• REQUIREMENT:
Give back exactly the lines that run from the beginning of the entries to the line containing "theorem inner_fold_eq (embeddings", both included, and nothing else.

[[ ENTRIES PROVIDED open ]]

theorem tokStep_eq (embeddings : List (String × String)) (unk_token : String)
    (d : PySem.Dict String (String × Int)) (o1 : List String) (o2 : List Int) (token : String)
    (h : pvCacheOk embeddings unk_token d) :
    ∃ d', pvCacheOk embeddings unk_token d' ∧
      pvTokStep (PySem.Set.ofList (embeddings.map Prod.fst)) unk_token (d, o1, o2) token =
        (d', o1 ++ [(pvInfo embeddings unk_token token).1], o2 ++ [(pvInfo embeddings unk_token token).2]) := by
  unfold pvTokStep
  cases hg : d.get? token with
  | some info =>
    exact ⟨d, h, by simp [h token info hg]⟩
  | none =>
    refine ⟨d.insert token (pvInfo embeddings unk_token token), ?_, ?_⟩
    · intro k v hv
      rw [PySem.Dict.get?_insert] at hv
      split_ifs at hv with hk
      · cases hv; subst hk; rfl
      · exact h k v hv
    · simp only [vocab_contains_eq]
      rfl

-- the inner fold over a token list appends the memoized values and preserves the invariant
theorem inner_fold_eq (embeddings : List (String × String)) (unk_token : String) :
    ∀ (tokens : List String) (d : PySem.Dict String (String × Int)) (o1 : List String) (o2 : List Int),
    pvCacheOk embeddings unk_token d →
    ∃ d', pvCacheOk embeddings unk_token d' ∧
      tokens.foldl (pvTokStep (PySem.Set.ofList (embeddings.map Prod.fst)) unk_token) (d, o1, o2) =
        (d', o1 ++ tokens.map (fun t => (pvInfo embeddings unk_token t).1),
             o2 ++ tokens.map (fun t => (pvInfo embeddings unk_token t).2)) := by
  intro tokens
  induction tokens with
  | nil => intro d o1 o2 h; exact ⟨d, h, by simp⟩
  | cons t ts ih =>
    intro d o1 o2 h
    obtain ⟨d1, h1, hstep⟩ := tokStep_eq embeddings unk_token d o1 o2 t h
    obtain ⟨d2, h2, hrest⟩ := ih d1 (o1 ++ [(pvInfo embeddings unk_token t).1])
      (o2 ++ [(pvInfo embeddings unk_token t).2]) h1
    refine ⟨d2, h2, ?_⟩
    simp only [List.foldl_cons, hstep, hrest, List.map_cons, List.append_assoc,
      List.singleton_append]

-- a fold that pushes one element per input equals a map
theorem foldl_push {α β : Type} (f : α → β) : ∀ (l : List α) (init : List β),
    l.foldl (fun a x => a ++ [f x]) init = init ++ l.map f := by
  intro l
  induction l with
  | nil => simp
  | cons x xs ih => intro init; simp [List.foldl, ih]

-- a fold pushing into both components equals a pair of maps
theorem foldl_push2 {α β γ : Type} (f : α → β) (g : α → γ) : ∀ (l : List α) (i1 : List β) (i2 : List γ),
    l.foldl (fun p x => (p.1 ++ [f x], p.2 ++ [g x])) (i1, i2) = (i1 ++ l.map f, i2 ++ l.map g) := by
  intro l
  induction l with
  | nil => simp
  | cons x xs ih => intro i1 i2; simp [List.foldl, ih]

[[ ENTRIES PROVIDED closed ]]

• REPLY:
theorem tokStep_eq (embeddings : List (String × String)) (unk_token : String)
    (d : PySem.Dict String (String × Int)) (o1 : List String) (o2 : List Int) (token : String)
    (h : pvCacheOk embeddings unk_token d) :
    ∃ d', pvCacheOk embeddings unk_token d' ∧
      pvTokStep (PySem.Set.ofList (embeddings.map Prod.fst)) unk_token (d, o1, o2) token =
        (d', o1 ++ [(pvInfo embeddings unk_token token).1], o2 ++ [(pvInfo embeddings unk_token token).2]) := by
  unfold pvTokStep
  cases hg : d.get? token with
  | some info =>
    exact ⟨d, h, by simp [h token info hg]⟩
  | none =>
    refine ⟨d.insert token (pvInfo embeddings unk_token token), ?_, ?_⟩
    · intro k v hv
      rw [PySem.Dict.get?_insert] at hv
      split_ifs at hv with hk
      · cases hv; subst hk; rfl
      · exact h k v hv
    · simp only [vocab_contains_eq]
      rfl

-- the inner fold over a token list appends the memoized values and preserves the invariant
theorem inner_fold_eq (embeddings : List (String × String)) (unk_token : String) :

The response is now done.